-- pv_equiv track=rewrite | github.com/JiMMyMatrix/ext | orchestration/harness/start_guard.py | scopes_overlap
-- ===== SOURCE A (Python) =====
-- from typing import Any, Dict, List, Optional
--
-- def scopes_overlap(left: List[str], right: List[str]) -> bool:
--     for candidate in left:
--         for active in right:
--             if not candidate or not active:
--                 continue
--             if candidate == active:
--                 return True
--             if candidate.startswith(active + "/") or active.startswith(candidate + "/"):
--                 return True
--     return False
-- ===== SOURCE B (Python) =====
-- def scopes_overlap(left, right):
--     # Index the right-hand scopes once: the scopes themselves and every
--     # '/'-cut prefix of them; then each left scope is answered by set lookups.
--     rset = {a for a in right if a}
--     rpref = {a[:i] for a in right for i in range(len(a)) if a[i] == "/"}
--     for c in left:
--         if c and (c in rset or c in rpref
--                   or any(c[:i] in rset for i in range(len(c)) if c[i] == "/")):
--             return True
--     return False
-- ===== Notes on version B (the rewrite author's own statement) =====
-- stated objective: alternative
-- what changed: Replaces A's nested pairwise scan with one indexing pass over `right` (a set of its non-empty scopes and a set of all their '/'-cut prefixes) so each left scope is decided by set lookups of itself and its own '/'-cut prefixes; asymptotically better in the worst case, but A's early exit can win when an overlap occurs early, so no speed claim.
import Mathlib
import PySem

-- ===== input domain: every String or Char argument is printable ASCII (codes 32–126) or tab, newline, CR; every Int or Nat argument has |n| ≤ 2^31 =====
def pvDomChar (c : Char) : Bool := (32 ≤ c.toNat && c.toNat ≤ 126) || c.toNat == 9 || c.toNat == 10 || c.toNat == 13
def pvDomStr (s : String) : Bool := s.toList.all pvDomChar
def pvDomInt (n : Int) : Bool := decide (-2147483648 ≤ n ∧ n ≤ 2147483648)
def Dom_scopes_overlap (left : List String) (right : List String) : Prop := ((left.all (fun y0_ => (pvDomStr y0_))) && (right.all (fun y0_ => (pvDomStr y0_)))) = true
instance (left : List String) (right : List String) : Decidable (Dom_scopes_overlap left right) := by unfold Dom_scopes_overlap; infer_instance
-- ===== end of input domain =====

-- B replaces A's pairwise scan by one preindexing pass over `right` (a set of its scopes and a set
-- of their '/'-cut prefixes) plus set lookups per left scope (alternative algorithm).

-- ===== PORT A =====
-- Nested for-loops with early `return True` = nested `any`; `continue` = false branch.
-- Python string equality / emptiness are compared via .toList (equivalent on String).
def scopes_overlap (left : List String) (right : List String) : Bool :=
  left.any (fun candidate => right.any (fun active =>
    if candidate.toList.isEmpty || active.toList.isEmpty then false
    else if candidate.toList = active.toList then true
    else PySem.Chars.startswith candidate.toList (active.toList ++ ['/']) ||
         PySem.Chars.startswith active.toList (candidate.toList ++ ['/'])))

-- ===== PORT B =====
-- B-side helper: transliterates the comprehension "s[:i] for i in range(len(s)) if s[i] == '/'"
-- (the '/'-cut prefixes of s, in order), structurally over the character list.
def slashCuts : List Char → List (List Char)
  | [] => []
  | ch :: rest => (if ch = '/' then [([] : List Char)] else []) ++ (slashCuts rest).map (ch :: ·)

def scopes_overlap_alt (left : List String) (right : List String) : Bool :=
  let rset : PySem.Set (List Char) :=
    PySem.Set.ofList ((right.filter (fun a => !a.toList.isEmpty)).map String.toList)
  let rpref : PySem.Set (List Char) :=
    PySem.Set.ofList (right.flatMap (fun a => slashCuts a.toList))
  left.any (fun c =>
    !c.toList.isEmpty &&
      (PySem.Set.contains rset c.toList || PySem.Set.contains rpref c.toList ||
        (slashCuts c.toList).any (fun p => PySem.Set.contains rset p)))

-- ===== PRECONDITION & SPEC =====
def Spec_scopes_overlap (left : List String) (right : List String) (out : Bool) : Prop := out = scopes_overlap_alt left right
instance (left : List String) (right : List String) (out : Bool) : Decidable (Spec_scopes_overlap left right out) := by unfold Spec_scopes_overlap; infer_instance

-- ===== CLAIM (what is proved, stated in full; the proofs are below) =====
def Claim_equal_scopes_overlap : Prop := ∀ (left : List String) (right : List String), Dom_scopes_overlap left right → Spec_scopes_overlap left right (scopes_overlap left right)

-- ===== LEMMAS AND PROOFS =====

-- `slashCuts` characterisation: p is a '/'-cut prefix of c iff p ++ "/" is a prefix of c.
theorem mem_slashCuts (c p : List Char) : p ∈ slashCuts c ↔ p ++ ['/'] <+: c := by
  induction c generalizing p with
  | nil => simp [slashCuts]
  | cons ch rest ih =>
    cases p with
    | nil => by_cases h : ch = '/' <;> simp [slashCuts, h, List.cons_prefix_cons, eq_comm]
    | cons x p' =>
      by_cases h : ch = '/' <;> simp [slashCuts, h, List.cons_prefix_cons, ih] <;> aesop


-- The common meaning of one pair: both nonempty and equal-or-path-prefix (stated on char lists).
def PairRel (c a : List Char) : Prop :=
  c ≠ [] ∧ a ≠ [] ∧ (c = a ∨ a ++ ['/'] <+: c ∨ c ++ ['/'] <+: a)

theorem scopes_overlap_iff (left right : List String) :
    scopes_overlap left right = true ↔
      ∃ c ∈ left, ∃ a ∈ right, PairRel c.toList a.toList := by
  unfold scopes_overlap
  simp only [List.any_eq_true]
  refine exists_congr fun c => and_congr_right fun _ =>
    exists_congr fun a => and_congr_right fun _ => ?_
  by_cases hc : c.toList = [] <;> by_cases ha : a.toList = [] <;>
    by_cases he : c.toList = a.toList <;>
      simp [PairRel, hc, ha, he, List.isEmpty_iff, PySem.Chars.startswith_iff]

theorem scopes_overlap_alt_iff (left right : List String) :
    scopes_overlap_alt left right = true ↔
      ∃ c ∈ left, ∃ a ∈ right, PairRel c.toList a.toList := by
  unfold scopes_overlap_alt PairRel
  simp only [List.any_eq_true, Bool.and_eq_true, Bool.or_eq_true, Bool.not_eq_true',
    List.isEmpty_eq_false_iff, PySem.Set.contains_iff, PySem.Set.mem_ofList, List.mem_map,
    List.mem_filter, List.mem_flatMap, mem_slashCuts]
  constructor
  · rintro ⟨c, hcl, hc, (⟨a, ⟨har, hane⟩, hac⟩ | ⟨a, har, hpre⟩) | ⟨p, hp, a, ⟨har, hane⟩, rfl⟩⟩
    · exact ⟨c, hcl, a, har, hc, hane, Or.inl hac.symm⟩
    · refine ⟨c, hcl, a, har, hc, fun h => ?_, Or.inr (Or.inr hpre)⟩
      rw [h] at hpre; simpa using hpre.length_le
    · exact ⟨c, hcl, a, har, hc, hane, Or.inr (Or.inl hp)⟩
  · rintro ⟨c, hcl, a, har, hc, ha, (heq | hp | hp)⟩
    · exact ⟨c, hcl, hc, Or.inl (Or.inl ⟨a, ⟨har, ha⟩, heq.symm⟩)⟩
    · exact ⟨c, hcl, hc, Or.inr ⟨a.toList, hp, a, ⟨har, ha⟩, rfl⟩⟩
    · exact ⟨c, hcl, hc, Or.inl (Or.inr ⟨a, har, hp⟩)⟩

-- ===== VERDICT (by name: the statement is the Claim_ definition above) =====
theorem scopes_overlap_spec : Claim_equal_scopes_overlap := by
  intro left right _
  unfold Spec_scopes_overlap
  rw [Bool.eq_iff_iff, scopes_overlap_iff, scopes_overlap_alt_iff]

● YOUR TASK
Lines with "else": return each one from the data above.

● WRITTEN ANSWER
    else if candidate.toList = active.toList then true
    else PySem.Chars.startswith candidate.toList (active.toList ++ ['/']) ||
  | ch :: rest => (if ch = '/' then [([] : List Char)] else []) ++ (slashCuts rest).map (ch :: ·)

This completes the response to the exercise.